Publication information
- Publisher: DC Comics
- First appearance: The New Teen Titans #2 (December 1980)
- Created by: Marv Wolfman George Perez

In-story information
- Alter ego: William Randolph Wintergreen
- Team affiliations: Deathstroke Black Lantern Corps
- Notable aliases: W.R. Wintergreen
- Abilities: Master combatant; Skilled tactician; Aviation; Bi-lingual;

= Wintergreen (comics) =

William Randolph Wintergreen is a fictional character appearing in comic books published by DC Comics, often depicted as an associate of Slade Wilson (the supervillain Deathstroke). Although Wintergreen lacks Slade's superhuman physical attributes, he possesses far more combat experience and thus acts as Wilson's mentor.

A re-imagined version of the character appeared on The CW's live-action television series Arrow, portrayed by stunt performer Jeffrey C. Robinson and depicted as the first incarnation of Deathstroke. Wintergreen also appears in the DC Universe series Titans, portrayed by Demore Barnes.

==Publication history==
Wintergreen was created by George Pérez and Marv Wolfman, and first appeared in The New Teen Titans #2 (December 1980).

==Fictional character biography==
William Wintergreen grew up in Oxford, England. At university, he avoided sports and secluded himself in the school library, which was open to him due to his father's title. Wintergreen met Sergeant Slade Wilson during his time at the British Army, and the two developed a close friendship. When General Sampson sent Slade on a suicide mission, Wintergreen rescued Slade from dying in an explosion. Holding a grudge for Wintergreen's disobedience, Sampson sent him on a suicide mission. Slade commandeered a plane and made his way to Hanoi, where he freed Wintergreen from a Viet Cong prison. Slade was subsequently discharged for disobeying orders to save Wintergreen. Following his discharge, Slade secretly begins operating as the mercenary Deathstroke, with Wintergreen becoming his butler and mentor.

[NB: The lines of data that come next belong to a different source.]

-- pv_equiv track=rewrite | github.com/neznajko/book | book.py | next_partition
-- ===== SOURCE A (Python) =====
-- def next_partition(p, s): #;;;;;;;;;;;;;;;;;;;;;;;;;;;;;;;;;;;;;;;;;;;;#
--     """ p - partition
--         s - number of subgroups """
--     dest = 0 #                                                         #
--     for i in range(s - 1): #                                           #
--         for j in range(i + 1, s): #                                    #
--             if p[i] - p[j] > 1: #                                      #
--                 orig = i #                                             #
--                 dest = j #                                             #
--                 break #                                                #
--     if dest: #                                                         #
--         p[orig] -= 1 #                                                 #
--         p[dest] += 1 #                                                 #
--         return True #                                                  #
--     return False #;;;;;;;;;;;;;;;;;;;;;;;;;;;;;;;;;;;;;;;;;;;;;;;;;;;;;#
-- ===== SOURCE B (Python) =====
-- def next_partition(p, s):
--     """ p - partition
--         s - number of subgroups """
--     if s <= 1:
--         return False
--     m = p[s - 1]  # running minimum of p[i+1 .. s-1]
--     for i in range(s - 2, -1, -1):
--         if m < p[i] - 1:
--             j = next(k for k in range(i + 1, s) if p[k] < p[i] - 1)
--             p[i] -= 1
--             p[j] += 1
--             return True
--         if p[i] < m:
--             m = p[i]
--     return False
-- ===== Notes on version B (the rewrite author's own statement) =====
-- stated objective: faster
-- what changed: Replaces A's nested full double scan over all (i,j) pairs by a single right-to-left pass that maintains a running suffix minimum, stopping at the first (= largest) qualifying i and then locating the first qualifying j directly.
import Mathlib
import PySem

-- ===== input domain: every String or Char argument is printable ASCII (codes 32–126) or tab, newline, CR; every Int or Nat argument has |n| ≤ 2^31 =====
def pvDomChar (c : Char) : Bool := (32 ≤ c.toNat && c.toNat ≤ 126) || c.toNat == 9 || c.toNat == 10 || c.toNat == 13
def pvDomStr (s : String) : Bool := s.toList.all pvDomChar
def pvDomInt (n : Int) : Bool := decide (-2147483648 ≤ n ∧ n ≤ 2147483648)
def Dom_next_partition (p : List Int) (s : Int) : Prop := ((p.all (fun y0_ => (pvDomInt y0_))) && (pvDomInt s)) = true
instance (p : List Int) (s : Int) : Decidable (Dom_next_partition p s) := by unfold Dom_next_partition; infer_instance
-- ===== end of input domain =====

-- B replaces A's quadratic double scan by a single right-to-left pass with a running suffix
-- minimum (faster); both Pythons mutate p the same way, the equivalence proved here is about
-- the RETURN value only.

-- ===== PORT A =====
-- inner 'for j in range(i+1, s): if p[i] - p[j] > 1: … break' — first qualifying j, if any
def pvInnerA (p : List Int) (i : Int) : List Int → Option Int
  | [] => none
  | j :: rest =>
    if PySem.List.pyGetD p i 0 - PySem.List.pyGetD p j 0 > 1 then some j
    else pvInnerA p i rest

def next_partition (p : List Int) (s : Int) : Bool :=
  -- state (orig, dest), initially dest = 0 (orig starts unbound; 0 is never read before a write)
  let r := (PySem.List.pyRange 0 (s - 1) 1).foldl
    (fun (st : Int × Int) i =>
      match pvInnerA p i (PySem.List.pyRange (i + 1) s 1) with
      | some j => (i, j)
      | none => st) (0, 0)
  decide (r.2 ≠ 0)

-- ===== PORT B =====
-- right-to-left scan; m is the running minimum of p[i+1..s-1].  Source B's inner 'next(…)' scan
-- only locates j for the in-place mutation and never affects the returned Bool, so this
-- return-value port stops at True.
def pvLoopB (p : List Int) : Int → List Int → Bool
  | _, [] => false
  | m, i :: rest =>
    if m < PySem.List.pyGetD p i 0 - 1 then true
    else pvLoopB p (if PySem.List.pyGetD p i 0 < m then PySem.List.pyGetD p i 0 else m) rest

def next_partition_alt (p : List Int) (s : Int) : Bool :=
  if s ≤ 1 then false
  else pvLoopB p (PySem.List.pyGetD p (s - 1) 0) (PySem.List.pyRange (s - 2) (-1) (-1))

-- ===== PRECONDITION & SPEC =====
-- Python A raises IndexError exactly when 2 ≤ s and p.length < s (some p[i]/p[j] is read out of range).
def Pre_next_partition (p : List Int) (s : Int) : Prop := s ≤ (p.length : Int) ∨ s ≤ 1
instance (p : List Int) (s : Int) : Decidable (Pre_next_partition p s) := by
  unfold Pre_next_partition; infer_instance

def pvWitness_next_partition : List Int × Int := ([3, 1], 2)

def Spec_next_partition (p : List Int) (s : Int) (out : Bool) : Prop := out = next_partition_alt p s
instance (p : List Int) (s : Int) (out : Bool) : Decidable (Spec_next_partition p s out) := by
  unfold Spec_next_partition; infer_instance

-- ===== CLAIM (what is proved, stated in full; the proofs are below) =====
def Claim_equal_next_partition : Prop := ∀ (p : List Int) (s : Int), Dom_next_partition p s → Pre_next_partition p s → Spec_next_partition p s (next_partition p s)

-- ===== LEMMAS AND PROOFS =====

lemma pvInnerA_isSome (p : List Int) (i : Int) (js : List Int) :
    (pvInnerA p i js).isSome = true ↔
      ∃ j, j ∈ js ∧ PySem.List.pyGetD p i 0 - PySem.List.pyGetD p j 0 > 1 := by
  induction js with
  | nil => simp [pvInnerA]
  | cons j rest ih =>
    simp only [pvInnerA]
    split_ifs with h
    · simp [h]
    · simp only [Option.isSome] at ih ⊢
      constructor
      · intro hs
        obtain ⟨j', hj', hgt⟩ := ih.mp hs
        exact ⟨j', List.mem_cons_of_mem _ hj', hgt⟩
      · rintro ⟨j', hj', hgt⟩
        rcases List.mem_cons.mp hj' with rfl | hm
        · exact absurd hgt h
        · exact ih.mpr ⟨j', hm, hgt⟩

lemma pvInnerA_some_mem (p : List Int) (i j : Int) (js : List Int)
    (h : pvInnerA p i js = some j) : j ∈ js := by
  induction js with
  | nil => simp [pvInnerA] at h
  | cons j' rest ih =>
    simp only [pvInnerA] at h
    split_ifs at h with hc
    · cases h; exact List.mem_cons_self ..
    · exact List.mem_cons_of_mem _ (ih h)

lemma pvFoldA (p : List Int) (s : Int) (is : List Int) (st : Int × Int)
    (hnn : ∀ i ∈ is, 0 ≤ i) :
    ((is.foldl (fun (st : Int × Int) i =>
        match pvInnerA p i (PySem.List.pyRange (i + 1) s 1) with
        | some j => (i, j)
        | none => st) st).2 ≠ 0 ↔
      st.2 ≠ 0 ∨ ∃ i, i ∈ is ∧ (pvInnerA p i (PySem.List.pyRange (i + 1) s 1)).isSome = true) := by
  induction is generalizing st with
  | nil => simp
  | cons i rest ih =>
    have hi : 0 ≤ i := hnn i (List.mem_cons_self ..)
    have hrest : ∀ i' ∈ rest, 0 ≤ i' := fun i' h => hnn i' (List.mem_cons_of_mem _ h)
    simp only [List.foldl_cons]
    cases hin : pvInnerA p i (PySem.List.pyRange (i + 1) s 1) with
    | some j =>
      have hj : 0 < j := by
        have := PySem.List.mem_pyRange_one.mp (pvInnerA_some_mem p i j _ hin)
        omega
      rw [ih _ hrest]
      constructor
      · intro _; exact Or.inr ⟨i, List.mem_cons_self .., by rw [hin]; rfl⟩
      · intro _; exact Or.inl (by simp; omega)
    | none =>
      rw [ih _ hrest]
      constructor
      · rintro (h | ⟨i', hm, hs⟩)
        · exact Or.inl h
        · exact Or.inr ⟨i', List.mem_cons_of_mem _ hm, hs⟩
      · rintro (h | ⟨i', hm, hs⟩)
        · exact Or.inl h
        · rcases List.mem_cons.mp hm with rfl | hm'
          · rw [hin] at hs; simp at hs
          · exact Or.inr ⟨i', hm', hs⟩

-- A returns True iff some pair (i, j), i < j < s, i < s-1, has p[j] < p[i] - 1
lemma next_partition_char (p : List Int) (s : Int) :
    next_partition p s = true ↔
      ∃ i, 0 ≤ i ∧ i < s - 1 ∧ ∃ j, i < j ∧ j < s ∧
        PySem.List.pyGetD p j 0 < PySem.List.pyGetD p i 0 - 1 := by
  unfold next_partition
  rw [decide_eq_true_iff]
  rw [pvFoldA p s _ _ (fun i h => (PySem.List.mem_pyRange_one.mp h).1)]
  simp only [ne_eq, not_true_eq_false, false_or]
  constructor
  · rintro ⟨i, hm, hs⟩
    obtain ⟨hi0, hi1⟩ := PySem.List.mem_pyRange_one.mp hm
    obtain ⟨j, hjm, hgt⟩ := (pvInnerA_isSome p i _).mp hs
    obtain ⟨hj1, hj2⟩ := PySem.List.mem_pyRange_one.mp hjm
    exact ⟨i, hi0, hi1, j, by omega, hj2, by omega⟩
  · rintro ⟨i, hi0, hi1, j, hj1, hj2, hlt⟩
    refine ⟨i, PySem.List.mem_pyRange_one.mpr ⟨hi0, hi1⟩, (pvInnerA_isSome p i _).mpr
      ⟨j, PySem.List.mem_pyRange_one.mpr ⟨by omega, hj2⟩, by omega⟩⟩

-- the countdown loop of B: if m is exactly the minimum profile of p over (t, s)
-- (in the sense of the hypothesis hm), the loop decides the same pair-existence predicate
lemma pvLoopB_char (p : List Int) (s : Int) :
    ∀ (n : ℕ) (t m : Int), t + 1 = (n : Int) →
      (∀ c, m < c ↔ ∃ j, t < j ∧ j < s ∧ PySem.List.pyGetD p j 0 < c) →
      (pvLoopB p m (PySem.List.pyRange t (-1) (-1)) = true ↔
        ∃ i, 0 ≤ i ∧ i ≤ t ∧ ∃ j, i < j ∧ j < s ∧
          PySem.List.pyGetD p j 0 < PySem.List.pyGetD p i 0 - 1) := by
  intro n
  induction n with
  | zero =>
    intro t m ht _
    rw [PySem.List.pyRange_neg_one_eq_nil (by omega)]
    simp only [pvLoopB]
    constructor
    · intro h; cases h
    · rintro ⟨i, h0, h1, _⟩; omega
  | succ k ih =>
    intro t m ht hm
    have ht0 : (0 : Int) ≤ t := by omega
    rw [PySem.List.pyRange_neg_one_cons (by omega : (-1 : Int) < t)]
    simp only [pvLoopB]
    by_cases hif : m < PySem.List.pyGetD p t 0 - 1
    · rw [if_pos hif]
      simp only [true_iff]
      obtain ⟨j, hj1, hj2, hj3⟩ := (hm _).mp hif
      exact ⟨t, ht0, le_refl t, j, hj1, hj2, hj3⟩
    · rw [if_neg hif]
      have hm' : ∀ c, (if PySem.List.pyGetD p t 0 < m then PySem.List.pyGetD p t 0 else m) < c ↔
          ∃ j, t - 1 < j ∧ j < s ∧ PySem.List.pyGetD p j 0 < c := by
        intro c
        by_cases hmin : PySem.List.pyGetD p t 0 < m
        · rw [if_pos hmin]
          constructor
          · intro h
            by_cases hts : t < s
            · exact ⟨t, by omega, hts, h⟩
            · obtain ⟨j, hj1, hj2, _⟩ := (hm (m + 1)).mp (by omega)
              omega
          · rintro ⟨j, hj1, hj2, hj3⟩
            by_cases hjt : j = t
            · subst hjt; exact hj3
            · have : m < c := (hm c).mpr ⟨j, by omega, hj2, hj3⟩
              omega
        · rw [if_neg hmin]
          constructor
          · intro h
            obtain ⟨j, hj1, hj2, hj3⟩ := (hm c).mp h
            exact ⟨j, by omega, hj2, hj3⟩
          · rintro ⟨j, hj1, hj2, hj3⟩
            by_cases hjt : j = t
            · subst hjt; omega
            · exact (hm c).mpr ⟨j, by omega, hj2, hj3⟩
      rw [ih (t - 1) _ (by omega) hm']
      constructor
      · rintro ⟨i, h0, h1, j, hj⟩
        exact ⟨i, h0, by omega, j, hj⟩
      · rintro ⟨i, h0, h1, j, hj1, hj2, hj3⟩
        by_cases hit : i = t
        · subst hit
          exact absurd ((hm _).mpr ⟨j, hj1, hj2, hj3⟩) hif
        · exact ⟨i, h0, by omega, j, hj1, hj2, hj3⟩

lemma ports_agree (p : List Int) (s : Int) :
    next_partition p s = next_partition_alt p s := by
  rw [Bool.eq_iff_iff, next_partition_char]
  unfold next_partition_alt
  split_ifs with hs
  · simp only [iff_false]
    rintro ⟨i, h0, h1, _⟩; omega
  · rw [pvLoopB_char p s (s - 1).toNat (s - 2) _ (by omega)
      (by
        intro c
        constructor
        · intro h; exact ⟨s - 1, by omega, by omega, h⟩
        · rintro ⟨j, hj1, hj2, hj3⟩
          have : j = s - 1 := by omega
          subst this; exact hj3)]
    constructor
    · rintro ⟨i, h0, h1, j, hj⟩; exact ⟨i, h0, by omega, j, hj⟩
    · rintro ⟨i, h0, h1, j, hj⟩; exact ⟨i, h0, by omega, j, hj⟩

-- ===== VERDICT (by name: the statement is the Claim_ definition above) =====
theorem next_partition_spec : Claim_equal_next_partition := by
  intro p s _ _
  unfold Spec_next_partition
  exact ports_agree p s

During the Titans Hunt storyline, Slade is forced to kill his son Joseph after he is possessed and corrupted by the spirits of Azarath. Joseph is later revealed to have survived by transferring his consciousness into Slade's body. Under Joseph's control, Slade kills Wintergreen and mounts his severed head on a wall.

During the Blackest Night storyline, Wintergreen is temporarily resurrected as a Black Lantern and attacks Deathstroke alongside Adeline Kane, Grant Wilson, and Bill Walsh. He is permanently resurrected following The New 52 relaunch, which rebooted the continuity of the DC Comics universe.

==Powers and abilities==
Wintergreen has received extensive training in military protocols and espionage, making him a proficient hand-to-hand combatant and martial artist. He has also proven an exceptionally skilled marksman in the use of various firearms.

==In other media==
===Television===

Concept artwork of Billy Wintergreen / Deathstroke for the first season of Arrow

- Wintergreen makes non-speaking appearances in Teen Titans.
- A character based on William Wintergreen named Bill "Billy" Wintergreen appears in Arrow, portrayed by Jeffrey C. Robinson. This version is a former member of an elite division of the Australian Secret Intelligence Service (ASIS) under the codename "Bishop", friend of Slade Wilson, godfather of Slade's son Joe Wilson, a skilled swordsman and hand-to-hand combatant, and the first individual to utilize the Deathstroke persona. In flashbacks depicted in the first season, Wintergreen and Slade were sent to the island of Lian Yu to rescue Chinese army deserter Yao Fei from a group of terrorists led by Edward Fyers. Wintergreen defected to Fyers' side and abandoned Slade, only to be killed by him.
- Wintergreen appears in Titans, portrayed by Demore Barnes. This version is African-American, previously served with Delta Force before joining H.I.V.E., and served as Deathstroke's handler while he was with the organization.

===Video games===
Wintergreen appears as a character summon in Scribblenauts Unmasked: A DC Comics Adventure.

===Miscellaneous===
Wintergreen appears in Deathstroke: Knights & Dragons, voiced by Colin Salmon. This version is a Black British former MI6 agent.

===Merchandise===
The Arrow incarnation of Billy Wintergreen / Deathstroke received a 6.75-inch action figure from DC Collectibles as part of a two-pack with Oliver Queen.